Please send material >by e/mail< that enables us to fill the
following topics in forthcoming newsletters
All REHE newsletters are now available on www under URL
http://pcgate.thch.uni-bonn.de/tc/hess/esf/nl.html
================================================================================
--- F E L L O W S H I P S
In the framework of the REHE programme, there is support available
for visits of doctoral students and also for senior scientists at
institutions in a foreign partner country. This support covers visits
lasting 2-4 months ("long-term visits") which will give the holders
time to acclimatize to the methods used in the host laboratory as well as
short visits ("short-term visits") of only a few days.
Please send a short application detailing the project, the names of the
scientists involved and the aproximate date and duration of the visit
to either Pekka Pyykko or Bernd Hess. Please refer to REHE newsletter #16
for details.
Please indicate >who wants to go >when >where, >what shall be done and
>how much money (in FRF) is required.
As a rule, the steering committee members will decide on the applications
on occation of ther meetings.
Applications for visits that require decision in the interim time between
steering committee meetings may still be handled by means of consultation
within the steering group.
After the journey, a short report about the scientific accomplishments
is required. Please send a version by e-mail in a form suitable for
publication in a REHE newsletter to hess@uni-bonn.de
Should the planned dates of your stay change for any reason, you are
requested to notify the Chairman and the Vice-Chairman (preferrably by
e-mail) as soon as possible with a copy to the ESF.

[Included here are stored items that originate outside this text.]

-- pv_equiv track=rewrite | github.com/zzbyy/udacity | capstone/process.py | clean_head_foot
-- ===== SOURCE A (Python) =====
-- def clean_head_foot(docs):
--     '''
--     Remove header lines except 'Subject' and 'Organization'
--     '''
--     clean_docs = []
--     for doc in docs:
--         head, split, tail = doc.partition('\n\n')
--
--         # clean head
--         clean_head = '\n'.join([line.strip().split(':')[-1]
--                                 for line in head.strip().split('\n')
--                                 if line.strip().split(':')[0]
--                                 in ('Subject', 'Organization')])
--
--         # remove foot
--         splited_tail = tail.strip().split('\n')
--         for i in range(len(splited_tail) - 1, -1, -1):
--             if splited_tail[i] == '' or \
--                     splited_tail[i].strip('-') == '' or \
--                     splited_tail[i].strip('=') == '' or \
--                     splited_tail[i].strip('#') == '' or \
--                     splited_tail[i].strip('*') == '' or \
--                     splited_tail[i].strip('\n') == '':
--                 break
--         clean_tail = '\n'.join(splited_tail[:i])
--
--         clean_doc = clean_head + '\n' + clean_tail
--         clean_docs.append(clean_doc)
--
--     return clean_docs
-- ===== SOURCE B (Python) =====
-- KEEP = ('Subject', 'Organization')
--
--
-- def _is_separator(line):
--     return line == '' or any(line.strip(c) == '' for c in '-=#*')
--
--
-- def clean_head_foot(docs):
--     '''
--     Remove header lines except 'Subject' and 'Organization'
--     '''
--     out = []
--     for doc in docs:
--         head, _, tail = doc.partition('\n\n')
--
--         # head: keep Subject/Organization lines, splitting each line once
--         kept = []
--         for line in head.strip().split('\n'):
--             parts = line.strip().split(':')
--             if parts[0] in KEEP:
--                 kept.append(parts[-1])
--
--         # foot: emit everything strictly before the LAST separator line,
--         # without ever computing an index: a pending buffer is flushed to
--         # the emitted output each time a separator is met (so whatever is
--         # still pending at the end — the part after the last separator,
--         # or the whole tail if none — is discarded)
--         emitted = []
--         pending = []
--         for line in tail.strip().split('\n'):
--             if _is_separator(line):
--                 emitted.extend(pending)
--                 pending = [line]
--             else:
--                 pending.append(line)
--
--         out.append('\n'.join(kept) + '\n' + '\n'.join(emitted))
--     return out
-- ===== Notes on version B (the rewrite author's own statement) =====
-- stated objective: alternative
-- what changed: The foot is no longer cut by computing a separator index and slicing: B never finds an index at all, it streams the tail lines through an emitted/pending buffer pair, flushing pending into emitted at each separator so the segment after the last separator (or the whole tail if none) is simply never emitted; the head keeps only one split per line via a single-pass loop instead of the double-splitting comprehension, and the six-way strip disjunction becomes one is_separator helper.
import Mathlib
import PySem

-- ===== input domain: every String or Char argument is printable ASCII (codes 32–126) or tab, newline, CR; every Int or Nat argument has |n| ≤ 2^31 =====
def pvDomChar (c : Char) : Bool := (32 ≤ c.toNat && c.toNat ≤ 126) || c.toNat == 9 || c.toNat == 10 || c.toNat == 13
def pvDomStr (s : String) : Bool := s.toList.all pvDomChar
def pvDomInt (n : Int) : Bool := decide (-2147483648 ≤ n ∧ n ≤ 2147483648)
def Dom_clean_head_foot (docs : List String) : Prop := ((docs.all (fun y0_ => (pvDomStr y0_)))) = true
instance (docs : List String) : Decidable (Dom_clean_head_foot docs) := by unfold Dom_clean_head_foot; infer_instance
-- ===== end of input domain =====

-- B replaces A's backward index-scan-then-slice foot cut by an index-free streaming pass with an
-- emitted/pending buffer pair, and the head's double-splitting comprehension by a single-split loop (alternative).


-- ===== PORT A =====
-- hand-port of str.partition (PySem has none): first occurrence of sep, exact per CPython
def pvPartition (s sep : List Char) : List Char × List Char × List Char :=
  let i := PySem.Chars.find s sep
  if i < 0 then (s, [], [])
  else (PySem.List.slice s none (some i), sep, PySem.List.slice s (some (i + sep.length)) none)

-- split(':') / split('\n') never return [], so [0] / [-1] are headD / getLastD — exact
def pvFirst (l : List (List Char)) : List Char := l.headD []
def pvLast (l : List (List Char)) : List Char := l.getLastD []

def pvIsSepA (s : List Char) : Bool :=
  s == [] || PySem.Chars.stripChars s ['-'] == [] || PySem.Chars.stripChars s ['='] == [] ||
    PySem.Chars.stripChars s ['#'] == [] || PySem.Chars.stripChars s ['*'] == [] ||
    PySem.Chars.stripChars s ['\n'] == []

-- A's `for i in range(len-1, -1, -1): if …: break`; after a full loop i is left at 0
def pvFootIdxA (lines : List (List Char)) : Nat → Nat
  | 0 => 0
  | k+1 => if pvIsSepA (lines.getD k []) then k else pvFootIdxA lines k

def pvCleanDocA (doc : List Char) : List Char :=
  let p := pvPartition doc ['\n', '\n']
  let head := p.1
  let tail := p.2.2
  let cleanHead := PySem.Chars.join ['\n']
    (((PySem.Chars.splitOn (PySem.Chars.strip head) ['\n']).filter
        (fun line =>
          ["Subject".toList, "Organization".toList].contains
            (pvFirst (PySem.Chars.splitOn (PySem.Chars.strip line) [':'])))).map
      (fun line => pvLast (PySem.Chars.splitOn (PySem.Chars.strip line) [':'])))
  let splitedTail := PySem.Chars.splitOn (PySem.Chars.strip tail) ['\n']
  let i := pvFootIdxA splitedTail splitedTail.length
  let cleanTail := PySem.Chars.join ['\n'] (splitedTail.take i)
  cleanHead ++ ['\n'] ++ cleanTail

def clean_head_foot (docs : List String) : List String :=
  docs.map (fun doc => String.mk (pvCleanDocA doc.toList))

-- ===== PORT B =====
def pvIsSepB (s : List Char) : Bool :=
  s == [] || ['-', '=', '#', '*'].any (fun c => PySem.Chars.stripChars s [c] == [])

-- one streaming step over the tail: (emitted, pending); a separator flushes pending into emitted
def pvFootStep (st : List (List Char) × List (List Char)) (line : List Char) :
    List (List Char) × List (List Char) :=
  if pvIsSepB line then (st.1 ++ st.2, [line]) else (st.1, st.2 ++ [line])

def pvCleanDocB (doc : List Char) : List Char :=
  let p := pvPartition doc ['\n', '\n']
  let head := p.1
  let tail := p.2.2
  let kept := (PySem.Chars.splitOn (PySem.Chars.strip head) ['\n']).filterMap
    (fun line =>
      let parts := PySem.Chars.splitOn (PySem.Chars.strip line) [':']
      if parts.headD [] == "Subject".toList || parts.headD [] == "Organization".toList then
        some (parts.getLastD [])
      else none)
  let st := (PySem.Chars.splitOn (PySem.Chars.strip tail) ['\n']).foldl pvFootStep ([], [])
  PySem.Chars.join ['\n'] kept ++ ['\n'] ++ PySem.Chars.join ['\n'] st.1

def clean_head_foot_alt (docs : List String) : List String :=
  docs.map (fun doc => String.mk (pvCleanDocB doc.toList))

-- ===== PRECONDITION & SPEC =====
def Spec_clean_head_foot (docs : List String) (out : List String) : Prop := out = clean_head_foot_alt docs
instance (docs : List String) (out : List String) : Decidable (Spec_clean_head_foot docs out) := by unfold Spec_clean_head_foot; infer_instance

-- ===== CLAIM (what is proved, stated in full; the proofs are below) =====
def Claim_equal_clean_head_foot : Prop := ∀ (docs : List String), Dom_clean_head_foot docs → Spec_clean_head_foot docs (clean_head_foot docs)

-- ===== LEMMAS AND PROOFS =====

-- pieces produced by splitOn on a single-char separator never contain that separator char
theorem pv_splitOn_go_nmem (c : Char) :
    ∀ (fuel : Nat) (l cur : List Char) (acc : List (List Char)),
      l.length < fuel → (∀ p ∈ acc, c ∉ p) → c ∉ cur →
      ∀ p ∈ PySem.Chars.splitOn.go [c] fuel l cur acc, c ∉ p := by
  intro fuel
  induction fuel with
  | zero => intro l cur acc h; omega
  | succ k ih =>
    intro l cur acc hlen hacc hcur p hp
    match l with
    | [] =>
      simp only [PySem.Chars.splitOn.go] at hp
      simp only [List.mem_reverse, List.mem_cons] at hp
      rcases hp with h | h
      · subst h; simpa using hcur
      · exact hacc _ h
    | a :: rest =>
      simp only [PySem.Chars.splitOn.go] at hp
      by_cases hpre : List.isPrefixOf [c] (a :: rest) = true
      · rw [if_pos hpre] at hp
        refine ih _ _ _ (by simp at hlen ⊢; omega) ?_ (by simp) p hp
        intro q hq
        rcases List.mem_cons.mp hq with h | h
        · subst h; simpa using hcur
        · exact hacc _ h
      · rw [if_neg hpre] at hp
        have hac : a ≠ c := by
          intro h; subst h
          simp [List.isPrefixOf] at hpre
        refine ih _ _ _ (by simp at hlen ⊢; omega) hacc ?_ p hp
        intro h
        rcases List.mem_cons.mp h with h | h
        · exact hac h.symm
        · exact hcur h

theorem pv_splitOn_nmem (c : Char) (s : List Char) :
    ∀ p ∈ PySem.Chars.splitOn s [c], c ∉ p := by
  intro p hp
  exact pv_splitOn_go_nmem c (s.length + 1) s [] [] (by omega) (by simp) (by simp) p hp

theorem pv_dropWhile_single (c : Char) (t : List Char) (ht : c ∉ t) :
    List.dropWhile (fun x => List.contains [c] x) t = t := by
  apply List.dropWhile_eq_self_iff.mpr
  intro hl
  have hmem : t[0] ∈ t := List.getElem_mem hl
  simp only [List.contains_cons, List.contains_nil, Bool.or_false]
  intro hbeq
  have : t[0] = c := by simpa [beq_iff_eq] using hbeq
  exact ht (this ▸ hmem)

theorem pv_stripChars_nmem (s : List Char) (c : Char) (h : c ∉ s) :
    PySem.Chars.stripChars s [c] = s := by
  unfold PySem.Chars.stripChars
  simp only []
  rw [pv_dropWhile_single c s h, pv_dropWhile_single c s.reverse (by simpa using h),
    List.reverse_reverse]

theorem pv_sep_agree (s : List Char) (h : '\n' ∉ s) : pvIsSepA s = pvIsSepB s := by
  unfold pvIsSepA pvIsSepB
  rw [pv_stripChars_nmem s '\n' h]
  cases hs : s.isEmpty <;> simp [hs, Bool.or_assoc]

-- the backward break-scan restricted to a prefix ignores appended elements
theorem pv_footIdx_append (xs : List (List Char)) (x : List Char) :
    ∀ k ≤ xs.length, pvFootIdxA (xs ++ [x]) k = pvFootIdxA xs k := by
  intro k
  induction k with
  | zero => intro _; rfl
  | succ n ih =>
    intro hle
    have hn : n < xs.length := by omega
    simp only [pvFootIdxA]
    rw [List.getD_append _ _ _ _ hn, ih (by omega)]

theorem pv_footIdx_le (xs : List (List Char)) : ∀ k, pvFootIdxA xs k ≤ k := by
  intro k
  induction k with
  | zero => simp [pvFootIdxA]
  | succ n ih =>
    simp only [pvFootIdxA]
    split
    · omega
    · omega

-- B's streaming fold: the emitted part is exactly A's slice to the last-separator index,
-- and emitted ++ pending reassembles the processed prefix
theorem pv_fold_inv (lines : List (List Char)) (hnl : ∀ p ∈ lines, '\n' ∉ p) :
    (lines.foldl pvFootStep ([], [])).1 ++ (lines.foldl pvFootStep ([], [])).2 = lines ∧
      (lines.foldl pvFootStep ([], [])).1 = lines.take (pvFootIdxA lines lines.length) := by
  induction lines using List.reverseRecOn with
  | nil => simp
  | append_singleton xs x ih =>
    have hxs : ∀ p ∈ xs, '\n' ∉ p := fun p hp => hnl p (by simp [hp])
    have hx : '\n' ∉ x := hnl x (by simp)
    obtain ⟨ihcat, ihtake⟩ := ih hxs
    rw [List.foldl_append]
    have hgetD : (xs ++ [x]).getD xs.length [] = x := by simp
    have hsep : pvIsSepA x = pvIsSepB x := pv_sep_agree x hx
    simp only [List.foldl, pvFootStep]
    by_cases hs : pvIsSepB x
    · rw [if_pos hs]
      constructor
      · simp [ihcat]
      · simp only [List.length_append, List.length_cons, List.length_nil, pvFootIdxA, hgetD,
          hsep, hs, if_pos]
        simpa using ihcat
    · rw [if_neg hs]
      constructor
      · simp only []
        rw [← List.append_assoc, ihcat]
      · simp only [List.length_append, List.length_cons, List.length_nil, pvFootIdxA, hgetD,
          hsep, hs, if_neg Bool.false_ne_true]
        rw [pv_footIdx_append xs x xs.length le_rfl, ihtake,
          List.take_append_of_le_length (pv_footIdx_le xs xs.length)]

-- generic: filter-then-map = one-pass filterMap
theorem pv_filter_map_eq_filterMap {α β : Type} (p : α → Bool) (f : α → β) (l : List α) :
    (l.filter p).map f = l.filterMap (fun x => if p x then some (f x) else none) := by
  induction l with
  | nil => rfl
  | cons a t ih =>
    by_cases h : p a <;> simp [h, ih]

theorem pv_head_eq (head : List Char) :
    ((PySem.Chars.splitOn (PySem.Chars.strip head) ['\n']).filter
        (fun line =>
          ["Subject".toList, "Organization".toList].contains
            (pvFirst (PySem.Chars.splitOn (PySem.Chars.strip line) [':'])))).map
      (fun line => pvLast (PySem.Chars.splitOn (PySem.Chars.strip line) [':']))
    = (PySem.Chars.splitOn (PySem.Chars.strip head) ['\n']).filterMap
        (fun line =>
          let parts := PySem.Chars.splitOn (PySem.Chars.strip line) [':']
          if parts.headD [] == "Subject".toList || parts.headD [] == "Organization".toList then
            some (parts.getLastD [])
          else none) := by
  rw [pv_filter_map_eq_filterMap]
  apply List.filterMap_congr
  intro line _
  simp only [pvFirst, pvLast, List.contains_cons, List.contains_nil, Bool.or_false]

theorem pv_cleanDoc_eq (doc : List Char) : pvCleanDocA doc = pvCleanDocB doc := by
  simp only [pvCleanDocA, pvCleanDocB]
  rw [pv_head_eq,
    (pv_fold_inv _ (fun p hp => pv_splitOn_nmem '\n' _ p hp)).2]

-- ===== VERDICT (by name: the statement is the Claim_ definition above) =====
theorem clean_head_foot_spec : Claim_equal_clean_head_foot := by
  intro docs _
  unfold Spec_clean_head_foot clean_head_foot clean_head_foot_alt
  simp only [pv_cleanDoc_eq]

================================================================================
--- R E S E A R C H N E W S AND R E L A T E D I N F O R M A T I O N
Summaries of recent research or comments to it (up to 1 page),
which are of general interest to the 'REHE' community, may
be submitted by any colleague preferrably by E-mail to my attention.
++++++++++++++++++++++++++++++++++++++++++++++++++++++++++++++++++++++++++++++++
[communicated by Vlado Kelloe]
Report
------
on the joint research project supported by the ESF grant within the REHE
Programme and carried out at the Department of Theoretical Chemistry,
University of Lund, Lund, Sweden in the period November 7 - December 16, 1995
Participants: Assoc. Prof. Vladimir Kelloe
Department of Physical Chemistry
Comenius University, Bratislava, Slovakia
and
Prof. Andrzej J. Sadlej
Theoretical Chemistry,
University of Lund, Lund, Sweden
Topic: Investigation of quasirelativistic methods for the evaluation of relativistic
and correlation-relativistic contributions to atomic and molecular properties
This is a report on the first part of the joint research project which additionally
involves Professor Miroslav Urban and will be continued in January/February 1995.
Within the present part of the project the main attention was focused on the
investigation of the performence of different quasirelativistic methods for the
calculation of relativistic corrections to atomic and molecular properties.
The approach based on the MVD approximation and pursued over the past years by
the participants of the project has been confronted with the results of the
no-pair formalism.
The following topics were investigated:
- a direct comparison between the results of the MVD and no-pair approximations
for the treatment of relativistic contributions to molecular electric properties,
- a comparison between the no-pair approximations which are linear and quadratic
in the external potential,
- the problem of the evaluation of expectation values in the no-pair formalism,
- the evaluation of electric field gradients in hydrogen halides,
- standardization of basis sets for high-level-correlated calculations of
atomic and molecular electric properties within the no-pair approximation.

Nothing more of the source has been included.